I hope you will find this helpful. Enjoy! --5.83.136.21 15:23, 25 October 2019 (UTC)

How do I make queries with OR[edit]

Is this possible?

See code of DataBase::makeList in wikipath/includes/db/Database.php, something like:
$dbReadOnly = wfGetDB( DB_SLAVE );
$dbReadOnly->select(
 /* table */ 'table',
 /* fields*/ array('tablefield'),
 /* conds */ $dbReadOnly->makeList($arrayOfVariables, LIST_OR),
 /* fname */ __METHOD__
 /* options */
);

--Andreas P. Icon External Link E-Mail.png 13:02, 23 January 2013 (UTC)

immediateBegin() vs. begin()[edit]

This document suggests using immediateBegin() over begin(), as begin() 'may not do what you expect'. Same for immediateCommit() vs. commit(). However, the MW source code specifies that both immediateBegin() and begin() do the same thing, and that immediateBegin() is deprecated in favor of begin(). Same for commit(). Unless anyone objects, I'm going to change the page to state that begin() and commit() should be used, and that the immediateX() have been deprecated. --Msul01 20:50, 12 December 2008 (UTC)

ORDER BY and GROUP BY[edit]

Hi, i want to roder an group my query but it doesn't work. here my source

                $res = $dbr->select(
                                        'flaggedrevs',
                                        array( 'fr_page_id' , 'fr_user' , 'fr_timestamp' , 'fr_comment' , 'fr_quality' ),
                                        '',
                                        '',
                                        'GROUP BY fr_page_id ORDER BY fr_timestamp DESC'
                );

the query it self is ok, but it seems like the order and group option does not work. hre the raw query from the cli

select fr_timestamp,fr_user,fr_page_id,fr_quality from flaggedrevs group by fr_page_id order by fr_timestamp DESC;

it works perfectly there. is there another way to query the database? This API seems to be not very efficient. --213.214.18.64 18:06, 20 January 2010 (UTC)

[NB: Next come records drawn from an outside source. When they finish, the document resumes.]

-- pv_equiv track=rewrite | github.com/Soft-CPS-Research-Group/opeva_backend_api_training | app/utils/citylearn_dataset.py | _select_building_collections
-- ===== SOURCE A (Python) =====
-- def _select_building_collections(collection_names: list[str], building_ids: list[str]) -> tuple[dict[str, str], list[str]]:
--     mapping: dict[str, str] = {}
--     warnings: list[str] = []
--
--     for building_id in building_ids:
--         prefix = f"building_{building_id}"
--         candidates = sorted([name for name in collection_names if name.startswith(prefix)])
--         if not candidates:
--             warnings.append(f"Building '{building_id}' skipped: no matching Mongo collection with prefix '{prefix}'.")
--             continue
--         exact_name = f"building_{building_id}"
--         mapping[building_id] = exact_name if exact_name in candidates else candidates[0]
--
--     return mapping, warnings
-- ===== SOURCE B (Python) =====
-- from bisect import bisect_left
--
--
-- def _select_building_collections(collection_names: list[str], building_ids: list[str]) -> tuple[dict[str, str], list[str]]:
--     sorted_names = sorted(collection_names)
--     name_set = set(collection_names)
--     mapping: dict[str, str] = {}
--     warnings: list[str] = []
--
--     for building_id in building_ids:
--         prefix = f"building_{building_id}"
--         if prefix in name_set:
--             mapping[building_id] = prefix
--             continue
--         i = bisect_left(sorted_names, prefix)
--         if i < len(sorted_names) and sorted_names[i].startswith(prefix):
--             mapping[building_id] = sorted_names[i]
--         else:
--             warnings.append(f"Building '{building_id}' skipped: no matching Mongo collection with prefix '{prefix}'.")
--
--     return mapping, warnings
-- ===== Notes on version B (the rewrite author's own statement) =====
-- stated objective: faster
-- what changed: Instead of filtering and sorting the candidate list for every building id, B sorts collection_names once and builds a set once; each id is then resolved by an O(1) exact-name set lookup or a single bisect_left binary search on the sorted list (the first element >= prefix is the smallest matching candidate).
import Mathlib
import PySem
-- pv_equiv track=rewrite | github.com/haejun0410/Algorithm | 백준/Bronze/8295. Rectangles/Rectangles.py | count_rectangles_with_perimeter
-- ===== SOURCE A (Python) =====
-- def count_rectangles_with_perimeter(n, m, p):
--     count = 0
--     for width in range(1, m + 1):
--         for height in range(1, n + 1):
--             perimeter = 2 * (width + height)
--             if perimeter >= p:
--                 count += (m - width + 1) * (n - height + 1)
--     return count
-- ===== SOURCE B (Python) =====
-- def count_rectangles_with_perimeter(n, m, p):
--     count = 0
--     h0_base = (p + 1) // 2  # smallest h+w with 2*(w+h) >= p
--     for width in range(1, m + 1):
--         h0 = max(1, h0_base - width)
--         if h0 <= n:
--             k = n - h0 + 1
--             count += (m - width + 1) * (k * (k + 1) // 2)
--     return count
-- ===== Notes on version B (the rewrite author's own statement) =====
-- stated objective: faster
-- what changed: B drops A's inner loop over heights: per width it computes the minimum qualifying height as a threshold (p+1)//2 - width and sums the remaining (m-w+1)*(n-h+1) terms via a closed-form triangular number, O(m) instead of O(n*m).
import Mathlib
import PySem

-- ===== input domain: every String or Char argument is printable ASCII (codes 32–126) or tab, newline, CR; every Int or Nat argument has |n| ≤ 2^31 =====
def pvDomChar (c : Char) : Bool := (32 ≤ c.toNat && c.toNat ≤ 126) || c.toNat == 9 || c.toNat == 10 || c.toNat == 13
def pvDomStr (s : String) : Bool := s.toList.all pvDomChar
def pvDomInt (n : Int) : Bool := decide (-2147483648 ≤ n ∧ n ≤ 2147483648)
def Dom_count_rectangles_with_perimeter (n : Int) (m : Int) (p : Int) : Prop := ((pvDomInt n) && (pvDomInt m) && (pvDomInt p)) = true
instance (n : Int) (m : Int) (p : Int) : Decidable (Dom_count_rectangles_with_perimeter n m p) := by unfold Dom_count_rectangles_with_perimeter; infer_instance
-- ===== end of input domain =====

-- B replaces A's O(n·m) double loop by an O(m) loop: for each width it computes the
-- smallest admissible height by a threshold and sums the remaining arithmetic series
-- in closed form (faster, asymptotic).

-- ===== PORT A =====
def count_rectangles_with_perimeter (n : Int) (m : Int) (p : Int) : Int :=
  (PySem.List.pyRange 1 (m + 1) 1).foldl (fun count width =>
    (PySem.List.pyRange 1 (n + 1) 1).foldl (fun count height =>
      let perimeter := 2 * (width + height)
      if perimeter ≥ p then count + (m - width + 1) * (n - height + 1) else count)
      count) 0

-- ===== PORT B =====
def count_rectangles_with_perimeter_alt (n : Int) (m : Int) (p : Int) : Int :=
  let h0base := PySem.Int.floordiv (p + 1) 2
  (PySem.List.pyRange 1 (m + 1) 1).foldl (fun count width =>
    let h0 := max 1 (h0base - width)
    if h0 ≤ n then
      let k := n - h0 + 1
      count + (m - width + 1) * (PySem.Int.floordiv (k * (k + 1)) 2)
    else count) 0

-- ===== PRECONDITION & SPEC =====
def Spec_count_rectangles_with_perimeter (n : Int) (m : Int) (p : Int) (out : Int) : Prop := out = count_rectangles_with_perimeter_alt n m p
instance (n : Int) (m : Int) (p : Int) (out : Int) : Decidable (Spec_count_rectangles_with_perimeter n m p out) := by unfold Spec_count_rectangles_with_perimeter; infer_instance

-- ===== CLAIM (what is proved, stated in full; the proofs are below) =====
def Claim_equal_count_rectangles_with_perimeter : Prop := ∀ (n : Int) (m : Int) (p : Int), Dom_count_rectangles_with_perimeter n m p → Spec_count_rectangles_with_perimeter n m p (count_rectangles_with_perimeter n m p)

-- ===== LEMMAS AND PROOFS =====

-- Descending series: twice the sum of (n-h+1) over h = n+1-K .. n is K*(K+1).
theorem pv_twice_sum (K : Nat) (n : Int) :
    2 * ((PySem.List.pyRange (n + 1 - K) (n + 1) 1).map (fun h => n - h + 1)).sum
      = (K : Int) * (K + 1) := by
  induction K with
  | zero => simp [PySem.List.pyRange_one_eq_nil]
  | succ K ih =>
    rw [PySem.List.pyRange_one_cons (by push_cast; omega)]
    have hstep : n + 1 - (↑(K + 1) : Int) + 1 = n + 1 - K := by push_cast; omega
    rw [hstep] at *
    simp only [List.map_cons, List.sum_cons]
    push_cast
    linear_combination ih

-- Threshold: for 1 ≤ h, the perimeter test is equivalent to h being at or above h0.
theorem pv_threshold (w h p : Int) (hh : 1 ≤ h) :
    (2 * (w + h) ≥ p) ↔ max 1 (PySem.Int.floordiv (p + 1) 2 - w) ≤ h := by
  have hd := PySem.Int.floordiv_mul_add_mod (p + 1) 2
  have h0 := PySem.Int.mod_nonneg (p + 1) (by norm_num : (0:Int) < 2)
  have h1 := PySem.Int.mod_lt (p + 1) (by norm_num : (0:Int) < 2)
  omega

-- A fold whose body fixes the accumulator on every list element is the identity.
theorem pv_fold_id (l : List Int) (f : Int → Int → Int) (init : Int)
    (hf : ∀ (acc : Int), ∀ x ∈ l, f acc x = acc) : l.foldl f init = init := by
  rw [PySem.List.foldl_congr_mem l f (fun acc _ => acc) init hf]
  simp

-- Per-width value of A's inner loop, as B computes it.
theorem pv_inner (n m p w count : Int) :
    (PySem.List.pyRange 1 (n + 1) 1).foldl (fun count height =>
        let perimeter := 2 * (w + height)
        if perimeter ≥ p then count + (m - w + 1) * (n - height + 1) else count) count
      = (let h0 := max 1 (PySem.Int.floordiv (p + 1) 2 - w)
         if h0 ≤ n then
           let k := n - h0 + 1
           count + (m - w + 1) * (PySem.Int.floordiv (k * (k + 1)) 2)
         else count) := by
  show (PySem.List.pyRange 1 (n + 1) 1).foldl (fun count height =>
        if 2 * (w + height) ≥ p then count + (m - w + 1) * (n - height + 1) else count) count
      = (if max 1 (PySem.Int.floordiv (p + 1) 2 - w) ≤ n then
           count + (m - w + 1) * (PySem.Int.floordiv
             ((n - max 1 (PySem.Int.floordiv (p + 1) 2 - w) + 1) *
              (n - max 1 (PySem.Int.floordiv (p + 1) 2 - w) + 1 + 1)) 2)
         else count)
  set h0 : Int := max 1 (PySem.Int.floordiv (p + 1) 2 - w) with hh0
  have hcond : ∀ h : Int, 1 ≤ h → ((2 * (w + h) ≥ p) ↔ h0 ≤ h) := fun h hh => pv_threshold w h p hh
  have h1le : 1 ≤ h0 := le_max_left _ _
  by_cases hcase : h0 ≤ n
  · rw [if_pos hcase]
    -- split the height range at h0; on the prefix the test is false, on the suffix true
    rw [PySem.List.pyRange_one_append 1 h0 (n + 1) h1le (by omega), List.foldl_append]
    rw [pv_fold_id _ _ count (by
      intro acc h hm
      rw [PySem.List.mem_pyRange_one] at hm
      exact if_neg (by rw [hcond h hm.1]; omega))]
    rw [PySem.List.foldl_congr_mem _ _ (fun (acc : Int) (h : Int) => acc + (m - w + 1) * (n - h + 1)) count (by
      intro acc h hm
      rw [PySem.List.mem_pyRange_one] at hm
      exact if_pos (by rw [hcond h (by omega)]; exact hm.1))]
    rw [PySem.List.foldl_add]
    -- sum the descending series in closed form
    have hK : n + 1 - ((n - h0 + 1).toNat : Int) = h0 := by omega
    have hsum := pv_twice_sum (n - h0 + 1).toNat n
    rw [hK] at hsum
    have hcast : (((n - h0 + 1).toNat : Int)) = n - h0 + 1 := by omega
    rw [hcast] at hsum
    have hmul : ((PySem.List.pyRange h0 (n + 1) 1).map (fun h => (m - w + 1) * (n - h + 1))).sum
        = (m - w + 1) * ((PySem.List.pyRange h0 (n + 1) 1).map (fun h => n - h + 1)).sum := by
      rw [← List.sum_map_mul_left]
    have hfd : PySem.Int.floordiv ((n - h0 + 1) * (n - h0 + 1 + 1)) 2
        = ((PySem.List.pyRange h0 (n + 1) 1).map (fun h => n - h + 1)).sum := by
      rw [PySem.Int.floordiv_eq_iff_of_pos (by norm_num)]
      omega
    rw [hmul, hfd]
  · -- h0 > n: no height qualifies, the loop adds nothing
    rw [if_neg hcase]
    exact pv_fold_id _ _ count (by
      intro acc h hm
      rw [PySem.List.mem_pyRange_one] at hm
      exact if_neg (by rw [hcond h hm.1]; omega))

-- ===== VERDICT (by name: the statement is the Claim_ definition above) =====
theorem count_rectangles_with_perimeter_spec : Claim_equal_count_rectangles_with_perimeter := by
  intro n m p _
  unfold Spec_count_rectangles_with_perimeter count_rectangles_with_perimeter count_rectangles_with_perimeter_alt
  exact PySem.List.foldl_congr_mem _ _ _ 0 (fun acc w _ => pv_inner n m p w acc)
-- ===== PORT B =====
def sortMatrixByOccurrences_alt (matrix : List (List Int)) : List (List Int) :=
  if matrix.length = 0 then matrix
  else if (matrix.headD []).length = 0 then matrix
  else
    let m : Int := matrix.length
    let cells := (PySem.List.pyRange 0 m 1).flatMap (fun r =>
      (PySem.List.pyRange 0 m 1).map (fun c =>
        PySem.List.pyGetD (PySem.List.pyGetD matrix r []) c 0))
    let freq := cells.foldl (fun d v => d.insert v (d.getD v 0 + 1)) (PySem.Dict.empty : PySem.Dict Int Int)
    let values := (PySem.List.sorted2 freq.items (fun x => x.2) (fun x => x.1)).foldl
      (fun acc p => acc ++ List.replicate p.2.toNat p.1) []
    ((PySem.List.pyRange (2 * m - 2) (-1) (-1)).foldl (fun st d =>
      (PySem.List.pyRange (min (m - 1) d) (max 0 (d - (m - 1)) - 1) (-1)).foldl (fun st r =>
        (set2 st.1 r (d - r) (PySem.List.pyGetD values st.2 0), st.2 + 1)) st)
      (matrix, (0 : Int))).1

-- ===== PRECONDITION & SPEC =====
-- Pre_ excludes exactly the inputs where the Python A does not return a list: the empty matrix and a
-- matrix with empty first row (A returns None there), and matrices with a row shorter than
-- len(matrix) (A raises IndexError while counting the m×m square).
def Pre_sortMatrixByOccurrences (matrix : List (List Int)) : Prop :=
  matrix ≠ [] ∧ matrix.headD [] ≠ [] ∧ ∀ row ∈ matrix, matrix.length ≤ row.length
instance (matrix : List (List Int)) : Decidable (Pre_sortMatrixByOccurrences matrix) := by
  unfold Pre_sortMatrixByOccurrences; infer_instance
def pvWitness_sortMatrixByOccurrences : List (List Int) := [[1, 2], [3, 1]]

def Spec_sortMatrixByOccurrences (matrix : List (List Int)) (out : List (List Int)) : Prop := out = sortMatrixByOccurrences_alt matrix
instance (matrix : List (List Int)) (out : List (List Int)) : Decidable (Spec_sortMatrixByOccurrences matrix out) := by unfold Spec_sortMatrixByOccurrences; infer_instance

-- ===== CLAIM (what is proved, stated in full; the proofs are below) =====
def Claim_equal_sortMatrixByOccurrences : Prop := ∀ (matrix : List (List Int)), Dom_sortMatrixByOccurrences matrix → Pre_sortMatrixByOccurrences matrix → Spec_sortMatrixByOccurrences matrix (sortMatrixByOccurrences matrix)

-- ===== LEMMAS AND PROOFS =====

-- A's cursor update: one advance of (r, c, sr, sc) after a write, exactly A's branch structure
def advance (m : Int) (st : Int × Int × Int × Int) : Int × Int × Int × Int :=
  if ¬(0 ≤ st.1 - 1 ∧ st.1 - 1 < m) ∨ ¬(0 ≤ st.2.1 + 1 ∧ st.2.1 + 1 < m) then
    if st.2.2.2 - 1 < 0 then (st.2.2.1 - 1, 0, st.2.2.1 - 1, 0)
    else (st.2.2.1, st.2.2.2 - 1, st.2.2.1, st.2.2.2 - 1)
  else (st.1 - 1, st.2.1 + 1, st.2.2.1, st.2.2.2)

-- the first n cells visited by A's cursor, starting from cursor state st
def trajFrom (m : Int) (st : Int × Int × Int × Int) : Nat → List (Int × Int)
  | 0 => []
  | n + 1 => (st.1, st.2.1) :: trajFrom m (advance m st) n

-- A's loop body: write the value, advance the cursor
def stepA (m : Int) (st : List (List Int) × Int × Int × Int × Int) (v : Int) :
    List (List Int) × Int × Int × Int × Int :=
  (set2 st.1 st.2.1 st.2.2.1 v, advance m st.2)

-- write a (position, value) pair
def wr (mat : List (List Int)) (p : (Int × Int) × Int) : List (List Int) :=
  set2 mat p.1.1 p.1.2 p.2

-- B's fill positions on diagonals d, d-1, …, 0
def posFrom (m d : Int) : List (Int × Int) :=
  (PySem.List.pyRange d (-1) (-1)).flatMap (fun d' =>
    (PySem.List.pyRange (min (m - 1) d') (max 0 (d' - (m - 1)) - 1) (-1)).map (fun r => (r, d' - r)))

-- A's cursor state when it first reaches diagonal d
def startSt (m d : Int) : Int × Int × Int × Int :=
  if d ≤ m - 1 then (d, 0, d, 0) else (m - 1, d - (m - 1), m - 1, d - (m - 1))

lemma foldl_const_replicate {α β γ : Type} (l : List β) (g : α → γ → α) (x : γ) :
    ∀ s : α, l.foldl (fun a _ => g a x) s = (List.replicate l.length x).foldl g s := by
  induction l with
  | nil => intro s; rfl
  | cons y t ih => intro s; simpa [List.replicate_succ] using ih (g s x)

lemma foldl_stepA_zip (m : Int) : ∀ (vs : List Int) (st : List (List Int) × Int × Int × Int × Int),
    (vs.foldl (stepA m) st).1 = ((trajFrom m st.2 vs.length).zip vs).foldl wr st.1 := by
  intro vs
  induction vs with
  | nil => intro st; rfl
  | cons v t ih =>
      intro st
      simpa [stepA, trajFrom, wr] using ih (stepA m st v)

lemma foldl_idx_zip (values : List Int) :
    ∀ (ps : List (Int × Int)) (k : Nat) (mat : List (List Int)),
    k + ps.length ≤ values.length →
    (ps.foldl (fun st p => (set2 st.1 p.1 p.2 (PySem.List.pyGetD values st.2 0), st.2 + 1))
        (mat, (k : Int))).1
      = (ps.zip (values.drop k)).foldl wr mat := by
  intro ps
  induction ps with
  | nil => intro k mat h; rfl
  | cons p t ih =>
      intro k mat h
      have hk : k < values.length := by simp only [List.length_cons] at h; omega
      have hdrop : values.drop k = values[k] :: values.drop (k + 1) :=
        List.drop_eq_getElem_cons hk
      have hget : PySem.List.pyGetD values ((k : Nat) : Int) 0 = values[k] := by
        rw [PySem.List.pyGetD_natCast, List.getD_eq_getElem?_getD]
        simp [hk]
      have hc : ((k : Int) + 1) = (((k + 1 : Nat)) : Int) := by push_cast; ring
      simp only [List.foldl_cons, hget, hc, hdrop, List.zip_cons_cons]
      rw [ih (k + 1) _ (by simp only [List.length_cons] at h; omega)]
      rfl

   $res = $dbr->select( 'flaggedrevs', 
      array( 'fr_page_id' , 'fr_user' , 'fr_timestamp' , 'fr_comment' , 'fr_quality' ),  
      '', '', 
      array( 'GROUP BY' => 'fr_page_id' , 'ORDER BY' => 'fr_timestamp DESC' ) );
Max Semenik 18:34, 20 January 2010 (UTC)
thank you --213.214.18.64 16:29, 21 January 2010 (UTC)

CREATE TABLE[edit]

There should be a wrapper for CREATE TABLE. (Other than a duplicate of an existing table) Tisane 07:05, 12 March 2010 (UTC)

$res - and then?[edit]

There should be more documentation about what to do with the result of a query. I found a pointer to DatabaseType::fetchObject($res), but do I need to use it? What if there will always only be one result row? --Patrick Nagel 04:06, 4 May 2011 (UTC)

It is mentioned at the very beginning: foreach( $res as $row ) { ... }. Max Semenik 04:53, 4 May 2011 (UTC)
If there is one result row always use selectRow instead --Nischayn22 (talk) 12:19, 16 May 2012 (UTC)

Needed: Structure and better examples/explanation[edit]

This whole thing needs better structure and organisation. As it is it seems quite... all over the place, really. If I could be more specific, however, I could probably fix it myself, but unfortunately my sheer lack of comprehension precludes this. That, and bats are eating my legs.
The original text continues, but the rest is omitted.